SortList

Problem

https://leetcode.com/problems/sort-list/

Given the head of a linked list, return the list after sorting it in ascending order.

Example 1:

Input: head = [4,2,1,3]
Output: [1,2,3,4]

Example 2:

Input: head = [-1,5,3,4,0]
Output: [-1,0,3,4,5]

Example 3:

Input: head = []
Output: []

Constraints:

• The number of nodes in the list is in the range [0, 5 * 10:sup:`4`].

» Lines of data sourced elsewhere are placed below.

-- The core identity, for any list m of already-sorted interactions.
theorem pvMain (m : List (List Int)) :
    PySem.List.sorted (pvGroupKeys (PySem.List.sorted m (fun x => x) false))
        (fun x => (x.length : Int)) false
      = PySem.List.sorted2
          ((m.foldl (fun (p : PySem.Set (List Int) × List (List Int)) x =>
              if PySem.Set.contains p.1 x then p else (PySem.Set.add p.1 x, p.2 ++ [x]))
            (PySem.Set.empty, [])).2)
          (fun x => (x.length : Int)) (fun x => x) false := by
  have hW : (m.foldl (fun (p : PySem.Set (List Int) × List (List Int)) x =>
        if PySem.Set.contains p.1 x then p else (PySem.Set.add p.1 x, p.2 ++ [x]))
      (PySem.Set.empty, [])).2 = PySem.Set.ofList m := by
    rw [show (PySem.Set.empty, ([] : List (List Int)))
          = (([] : List (List Int)), ([] : List (List Int))) from rfl,
        pvPairFold, PySem.Set.ofList_eq_foldl]
  rw [hW]
  set s := PySem.List.sorted m (fun x => x) false with hsdef
  set g := pvGroupKeys s with hgdef
  -- the lexicographic sort of m is a (≤)-chain (bridging the DecidableLT instances)
  have hs : s.Pairwise (· ≤ ·) := by
    have h := congrArg
      (fun d => @PySem.List.sorted (List Int) (List Int) List.instLT d m (fun x => x) false)
      (funext fun a => funext fun b =>
        (Subsingleton.elim (a.decidableLT b) (LinearOrder.toDecidableLT a b) :
          (fun a b => a.decidableLT b) a b = _))
    rw [hsdef, show PySem.List.sorted m (fun x => x) false
        = @PySem.List.sorted (List Int) (List Int) List.instLinearOrder.toLT
            LinearOrder.toDecidableLT m (fun x => x) false from h]
    exact PySem.List.sorted_pairwise m (fun x => x)
  have hg : g.Pairwise (· < ·) := pvGroupKeys_pairwise s hs
  have hg_nodup : g.Nodup := hg.imp (fun h => ne_of_lt h)
  have hgperm : g.Perm (PySem.Set.ofList m) :=
    (List.perm_ext_iff_of_nodup hg_nodup (PySem.Set.nodup_ofList m)).mpr
      (fun a => by rw [hgdef, pvGroupKeys_mem, hsdef, PySem.List.mem_sorted, PySem.Set.mem_ofList])
  have h1 : (PySem.List.sorted g (fun x => (x.length : Int)) false).Pairwise pvS :=
    pvSortedLen_pairwise g hg
  have h2 : (PySem.List.sorted2 (PySem.Set.ofList m) (fun x => (x.length : Int)) (fun x => x) false).Pairwise pvS :=
    pvSorted2_pairwise _ (PySem.Set.nodup_ofList m)
  have hperm : (PySem.List.sorted g (fun x => (x.length : Int)) false).Perm
      (PySem.List.sorted2 (PySem.Set.ofList m) (fun x => (x.length : Int)) (fun x => x) false) :=
    ((PySem.List.sorted_perm g (fun x => (x.length : Int)) false).trans hgperm).trans
      (PySem.List.sorted2_perm (PySem.Set.ofList m) (fun x => (x.length : Int)) (fun x => x) false).symm
  exact List.eq_of_perm_of_sorted
    (fun a b _ _ hab hba => absurd hba (fun hba => pvS_asymm hab hba)) h1 h2 hperm

-- ===== VERDICT (by name: the statement is the Claim_ definition above) =====
theorem prepare_for_hypercore_decomp_spec : Claim_equal_prepare_for_hypercore_decomp := by
  intro data k _
  unfold Spec_prepare_for_hypercore_decomp
  unfold prepare_for_hypercore_decomp prepare_for_hypercore_decomp_alt
  exact pvMain _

• -10:sup:`5`<= Node.val <= 10:sup:`5`

Follow up: Can you sort the linked list in O(n logn) time and O(1) memory (i.e. constant space)?

Solution

Use merge sort.

Pattern

Linked List, Two Pointers, Divide and Conquer, Sorting, Merge Sort

Code

from __future__ import annotations

from typing import List, Tuple


class ListNode:
    """Node in a linked list.
    """

    def __init__(self, val: int, next: ListNode | None = None):
        self.val = val
        self.next = next

    def __str__(self) -> str:
        return str(self.val) + (' -> ' + str(self.next) if self.next is not None else '')

    @classmethod
    def from_list(cls, list: List[int]) -> ListNode | None:
        head = None
        for el in list:
            if head is None:
                head = ListNode(el)
                node = head
            else:
                node.next = ListNode(el)
                node = node.next
        return head


def sortList(head: ListNode | None) -> ListNode | None:
    """Sort linked list.
    """
    node = head
    length = 0
    while node is not None:
        node = node.next
        length += 1

    return sort_list(head, length)


def sort_list(head: ListNode | None, length: int):
    """Sort a linked list of length ``length`` with merge sort.
    """
    if length <= 1:
        return head

    node = head
    midpoint = length // 2
    for i in range(midpoint - 1):
        node = node.next
    next_node = node.next
    node.next = None

    left_head = sort_list(head, midpoint)
    right_head = sort_list(next_node, length - midpoint)

    new_head = None
    prev_node = None

    while left_head is not None or right_head is not None:
        node, left_head, right_head = minimum(left_head, right_head)
        if new_head is None:
            new_head = node
        elif prev_node is not None:
            prev_node.next = node
        prev_node = node
        node = node.next

    return new_head


def minimum(list1: ListNode | None, list2: ListNode | None) -> Tuple[ListNode | None]:
    """Return the minimum node of ``list1`` and ``list2`` and advances the that
    pointer.
    """
    if list1 is None and list2 is None:
        return None, None, None
    elif list1 is None:
        return list2, None, None
    elif list2 is None:
        return list1, None, None
    elif list1.val < list2.val:
        return list1, list1.next, list2
    else:
        return list2, list1, list2.next

Test

>>> from SortList import ListNode, sortList
>>> head = ListNode.from_list([4, 2, 1, 3])
>>> head = sortList(head)
>>> print(head)
1 -> 2 -> 3 -> 4
>>> head = ListNode.from_list([-1, 5, 3, 4, 0])
>>> head = sortList(head)
>>> print(head)
-1 -> 0 -> 3 -> 4 -> 5

class SortList.ListNode(val: int, next: ListNode | None = None)

Bases: object

Node in a linked list.

classmethod from_list(list: List[int]) → ListNode | None

SortList.minimum(list1: ListNode | None, list2: ListNode | None) → Tuple[ListNode | None]

Return the minimum node of list1 and list2 and advances the that pointer.

SortList.sortList(head: ListNode | None) → ListNode | None

Sort linked list.

SortList.sort_list(head: ListNode | None, length: int)

Sort a linked list of length length with merge sort.